Written by: Anna Petherick, Ph.D. | Issue # 38 | 05 2015
- A diet that involves a lot of grazing has been linked to an increase of milk fat globules of one particular size, while slightly lowering the amount of total fat in milk.
- This hike in globules of size 3.3 µm goes along with increases in the concentrations of two fatty acids—capric and lauric acids.
- Noticing the globule size change has suggested to scientists how mammary cells in udders respond to changes in a cow’s diet.
The reason that milk is opaque and white is that it is full of very small beads, or globules, of fat. What may surprise milk drinkers, though, is that these globules are highly structured, having a center composed of three-tailed fatty acids, surrounded by a membrane of quite different chemical structures. The size of these globules varies a great deal, in ways that matter for industrial processes like cheese making, and defining how much of the fat in milk is saturated, The latest research into milk fat globules has taken some bold steps: the aim is to feed cows differently, monitor how this changes the size of the globules in their milk, and work out what exactly is going on in their udders as a result.
The cows assisting in this pursuit are Israeli-Holsteins, living on an experimental farm not far from Tel Aviv. They have swapped between two diets. For a few weeks they have been eating what they normally do, what is known in the dairy business as 35% forage and 65% concentrate—meaning that that a minority of what their energy comes from grazing, and the majority comes from what is laid out for them in troughs by the farmer. Then for another few weeks, this balance was reversed—35% concentrate and 65% forage. The order of these diets has been different for different cows.
Meanwhile, scientists at the Hebrew University of Jerusalem have been measuring the size of the milk fat globules that have come out of the cows . Milk fat globules can be as ‘teeny tiny’ as 200nm, and as ‘merely tiny’ as 15µm, which is 75-fold difference in diameter. Often, when scientists monitor milk chemistry, they measure only the average globule size. But, an increase in the average wouldn’t distinguish between slight upward shifts in the sizes of the range of globules and a singular hike in the relative amount of one quite-large kind of globule. Hence, Nurit Argov-Argaman and her colleagues took a more detailed approach.
It paid off. They noticed that when the cows were on the high-forage diet, the average size of the fat globules in their milk increased. Their milk contained many more globules with a diameter of 3.3µm. A few other changes happened. The high-forage diet led to slightly lower levels of lactose and slightly lower concentrations of fat overall, while milk protein levels didn’t budge. The new prominence of fat globules measuring 3.3µm in diameter, was linked to changes in the relative abundances of particular fatty acids—specifically, to rises in the concentrations of capric and lauric acids and a reduction in the amount of oleic acid.
What does this say about how udders respond to changes in diet?
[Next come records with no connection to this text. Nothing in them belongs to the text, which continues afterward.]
-- pv_equiv track=rewrite | github.com/zeeshahali/scrapper-muopen | venv/scrapper.py | directory_name
-- ===== SOURCE A (Python) =====
-- def directory_name(title, mood, instrument, length):
--     if len(title) > 100:
--         new_title = title[:99]
--         title = new_title
--     rdirectory = title + "-"
--     if mood != "+ add moods"    :   rdirectory = rdirectory + mood + "-"
--     rdirectory = rdirectory + instrument + "-" + str(length)
--     directory = rdirectory.replace(':', ';')
--     chs = ['/', '\\', '\"', '*', '?', '<', '>', '|']
--     for ch in chs: directory = directory.replace(ch, '-')
--     return directory
-- ===== SOURCE B (Python) =====
-- def directory_name(title, mood, instrument, length):
--     # sanitize each field in ONE character-by-character pass with an accumulator,
--     # then join the cleaned pieces with '-'; A instead concatenates first and then
--     # runs nine sequential full-string replace passes.
--     def clean(s):
--         out = []
--         for c in s:
--             if c == ':':
--                 out.append(';')
--             elif c in '/\\"*?<>|':
--                 out.append('-')
--             else:
--                 out.append(c)
--         return ''.join(out)
--
--     if len(title) > 100:
--         title = title[:99]
--     pieces = [clean(title)]
--     if mood != "+ add moods":
--         pieces.append(clean(mood))
--     pieces.append(clean(instrument))
--     pieces.append(clean(str(length)))
--     return '-'.join(pieces)
-- ===== Notes on version B (the rewrite author's own statement) =====
-- stated objective: alternative
-- what changed: Instead of concatenating everything and then running nine sequential full-string replace passes, B sanitizes each field separately in one character-by-character pass with an accumulator (per-char if-chain) and joins the cleaned pieces with '-'; correctness relies on '-' and ';' never being replaced, so sanitize-then-join equals join-then-sanitize.
import Mathlib
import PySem

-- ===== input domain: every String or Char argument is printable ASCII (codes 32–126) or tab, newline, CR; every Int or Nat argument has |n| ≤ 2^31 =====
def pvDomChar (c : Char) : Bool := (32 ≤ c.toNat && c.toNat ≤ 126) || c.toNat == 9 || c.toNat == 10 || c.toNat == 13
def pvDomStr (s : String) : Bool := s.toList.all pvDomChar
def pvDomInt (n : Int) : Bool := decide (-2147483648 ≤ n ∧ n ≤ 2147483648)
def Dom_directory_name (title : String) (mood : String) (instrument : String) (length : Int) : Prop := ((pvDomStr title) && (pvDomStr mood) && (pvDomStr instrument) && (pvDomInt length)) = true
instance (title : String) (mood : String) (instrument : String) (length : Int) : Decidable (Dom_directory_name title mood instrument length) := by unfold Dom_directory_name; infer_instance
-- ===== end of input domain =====

-- ===== PORT A =====
-- B sanitizes each field separately in one character-by-character pass with an
-- accumulator and joins the cleaned pieces with '-', instead of A's concatenate-
-- then-nine-sequential-replace-passes (no speed claim).
def directory_name (title : String) (mood : String) (instrument : String) (length : Int) : String :=
  let title := if PySem.Str.len title > 100 then PySem.Str.slice title none (some 99) else title
  let rdirectory := title ++ "-"
  let rdirectory := if mood ≠ "+ add moods" then rdirectory ++ mood ++ "-" else rdirectory
  let rdirectory := rdirectory ++ instrument ++ "-" ++ PySem.Int.toStr length
  let directory := PySem.Str.replace rdirectory ":" ";"
  let chs : List String := ["/", "\\", "\"", "*", "?", "<", ">", "|"]
  chs.foldl (fun d ch => PySem.Str.replace d ch "-") directory

-- ===== PORT B =====
-- the forbidden characters of Source B's `c in '/\\"*?<>|'` test; for a single char,
-- Python's substring `in` is exactly membership in the string's characters
def pvBadB : List Char := "/\\\"*?<>|".toList

-- Source B's clean(s): one pass over the characters, appending the cleaned char to an
-- accumulator list, then ''.join (= String.ofList of the accumulated chars; exact)
def pvCleanB (s : String) : String :=
  String.ofList (s.toList.foldl (fun out c =>
    out ++ [if c = ':' then ';' else if c ∈ pvBadB then '-' else c]) [])

def directory_name_alt (title : String) (mood : String) (instrument : String) (length : Int) : String :=
  let title := if PySem.Str.len title > 100 then PySem.Str.slice title none (some 99) else title
  let pieces := [pvCleanB title]
  let pieces := if mood ≠ "+ add moods" then pieces ++ [pvCleanB mood] else pieces
  let pieces := pieces ++ [pvCleanB instrument, pvCleanB (PySem.Int.toStr length)]
  PySem.Str.join "-" pieces

-- ===== PRECONDITION & SPEC =====
def Spec_directory_name (title : String) (mood : String) (instrument : String) (length : Int) (out : String) : Prop := out = directory_name_alt title mood instrument length
instance (title : String) (mood : String) (instrument : String) (length : Int) (out : String) : Decidable (Spec_directory_name title mood instrument length out) := by unfold Spec_directory_name; infer_instance

-- ===== CLAIM (what is proved, stated in full; the proofs are below) =====
def Claim_equal_directory_name : Prop := ∀ (title : String) (mood : String) (instrument : String) (length : Int), Dom_directory_name title mood instrument length → Spec_directory_name title mood instrument length (directory_name title mood instrument length)

-- ===== LEMMAS AND PROOFS =====

-- single-character substitution, the effect of Python's s.replace(o, n) for 1-char o, n
def pvSubst (o n c : Char) : Char := if c = o then n else c

-- Source B's per-character cleaning function
def pvCleanCh (c : Char) : Char := if c = ':' then ';' else if c ∈ pvBadB then '-' else c

theorem pvGo_single (o n : Char) : ∀ (fuel : Nat) (l acc : List Char),
    PySem.Chars.replace.go [o] [n] fuel l acc
      = acc.reverse ++ (l.take fuel).map (pvSubst o n) ++ l.drop fuel := by
  intro fuel
  induction fuel with
  | zero => intro l acc; simp [PySem.Chars.replace.go]
  | succ f ih =>
    intro l acc
    cases l with
    | nil => simp [PySem.Chars.replace.go]
    | cons c t =>
      by_cases h : o = c
      · subst h
        simp [PySem.Chars.replace.go, List.isPrefixOf, ih, pvSubst, List.map_take]
      · have h' : ¬ c = o := fun e => h e.symm
        simp [PySem.Chars.replace.go, List.isPrefixOf, h, h', ih, pvSubst, List.map_take]

theorem pvReplace_single (s : List Char) (o n : Char) :
    PySem.Chars.replace s [o] [n] = s.map (pvSubst o n) := by
  rw [PySem.Chars.replace]
  simp [pvGo_single]

-- the accumulator loop of clean is a map
theorem pvFoldl_append_map : ∀ (l acc : List Char),
    l.foldl (fun out c => out ++ [if c = ':' then ';' else if c ∈ pvBadB then '-' else c]) acc
      = acc ++ l.map pvCleanCh := by
  intro l
  induction l with
  | nil => simp
  | cons c t ih => intro acc; simp [List.foldl, ih, pvCleanCh]

theorem pvCleanB_toList (s : String) :
    (pvCleanB s).toList = s.toList.map pvCleanCh := by
  rw [pvCleanB, pvFoldl_append_map]
  simp

-- the nine 1-char replaces of A compose into exactly B's per-char clean function
theorem pvChain_eq_clean (c : Char) :
    pvSubst '|' '-' (pvSubst '>' '-' (pvSubst '<' '-' (pvSubst '?' '-' (pvSubst '*' '-'
      (pvSubst '"' '-' (pvSubst '\\' '-' (pvSubst '/' '-' (pvSubst ':' ';' c))))))))
      = pvCleanCh c := by
  by_cases h1 : c = ':'
  · subst h1; decide
  by_cases h2 : c = '/'
  · subst h2; decide
  by_cases h3 : c = '\\'
  · subst h3; decide
  by_cases h4 : c = '"'
  · subst h4; decide
  by_cases h5 : c = '*'
  · subst h5; decide
  by_cases h6 : c = '?'
  · subst h6; decide
  by_cases h7 : c = '<'
  · subst h7; decide
  by_cases h8 : c = '>'
  · subst h8; decide
  by_cases h9 : c = '|'
  · subst h9; decide
  have hbad : pvBadB = ['/', '\\', '"', '*', '?', '<', '>', '|'] := by decide
  simp [pvSubst, pvCleanCh, hbad, h1, h2, h3, h4, h5, h6, h7, h8, h9]

theorem pvChainFun_eq :
    (pvSubst '|' '-' ∘ pvSubst '>' '-' ∘ pvSubst '<' '-' ∘ pvSubst '?' '-' ∘ pvSubst '*' '-' ∘
      pvSubst '"' '-' ∘ pvSubst '\\' '-' ∘ pvSubst '/' '-' ∘ pvSubst ':' ';')
      = pvCleanCh := by
  funext c
  simp only [Function.comp_apply]
  exact pvChain_eq_clean c

theorem directory_name_toList (title mood instrument : String) (length : Int) :
    (directory_name title mood instrument length).toList
      = (directory_name_alt title mood instrument length).toList := by
  unfold directory_name directory_name_alt
  by_cases hm : mood = "+ add moods" <;>
    simp [hm, List.foldl, PySem.Str.toList_replace, pvReplace_single, PySem.Str.toList_join,
      PySem.Chars.join, List.intercalate, pvChainFun_eq, pvCleanB_toList] <;>
    decide

-- ===== VERDICT (by name: the statement is the Claim_ definition above) =====
theorem directory_name_spec : Claim_equal_directory_name := by
  intro title mood instrument length _
  unfold Spec_directory_name
  have h := directory_name_toList title mood instrument length
  exact String.toList_injective h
How does it help cheese makers and those of us watching our cholesterol levels? When cows eat differently, the membranes of the mammary epithelial cells in their udders—from which milk fat globule membranes are made—must change. What Argov-Argaman and the coauthors suspect occurs is an enrichment of these membranes with something called PhE (which has the clunky full name: 1,2-dioleoyl-sn-glycero-3 phosphoethanolamine), alters how readily nascent lipid droplets fuse together, and so influences their size. Cheese makers might wish to advise their farmers on cow feed if 3.3µm globules alter the physiochemical characteristics of their particular product. As for the rest of us, capric acid—unlike most saturated fats—should present no health bother  for people watching their cholesterol.
Of course, these findings are based on a comparison of milks resulting from just two cow diets. Across the pastures and among the herds of the world, there is a lot more variation than that. Argov-Argaman and her team, and any other research group that wishes to get in on the act, may yet have plenty more to say.
1. R. Mesilati-Stahy et al. Altered concentrate to forage ratio in cows ration enhanced bioproduction of specific size subpopulation of milk fat globules. Food Chemistry 179, 199-205 (2015)
2. German, J. B. & Dillard, C. J. Saturated fats: what dietary intake? American Journal of Clinical Nutrition 80(3), 550-559 (2004).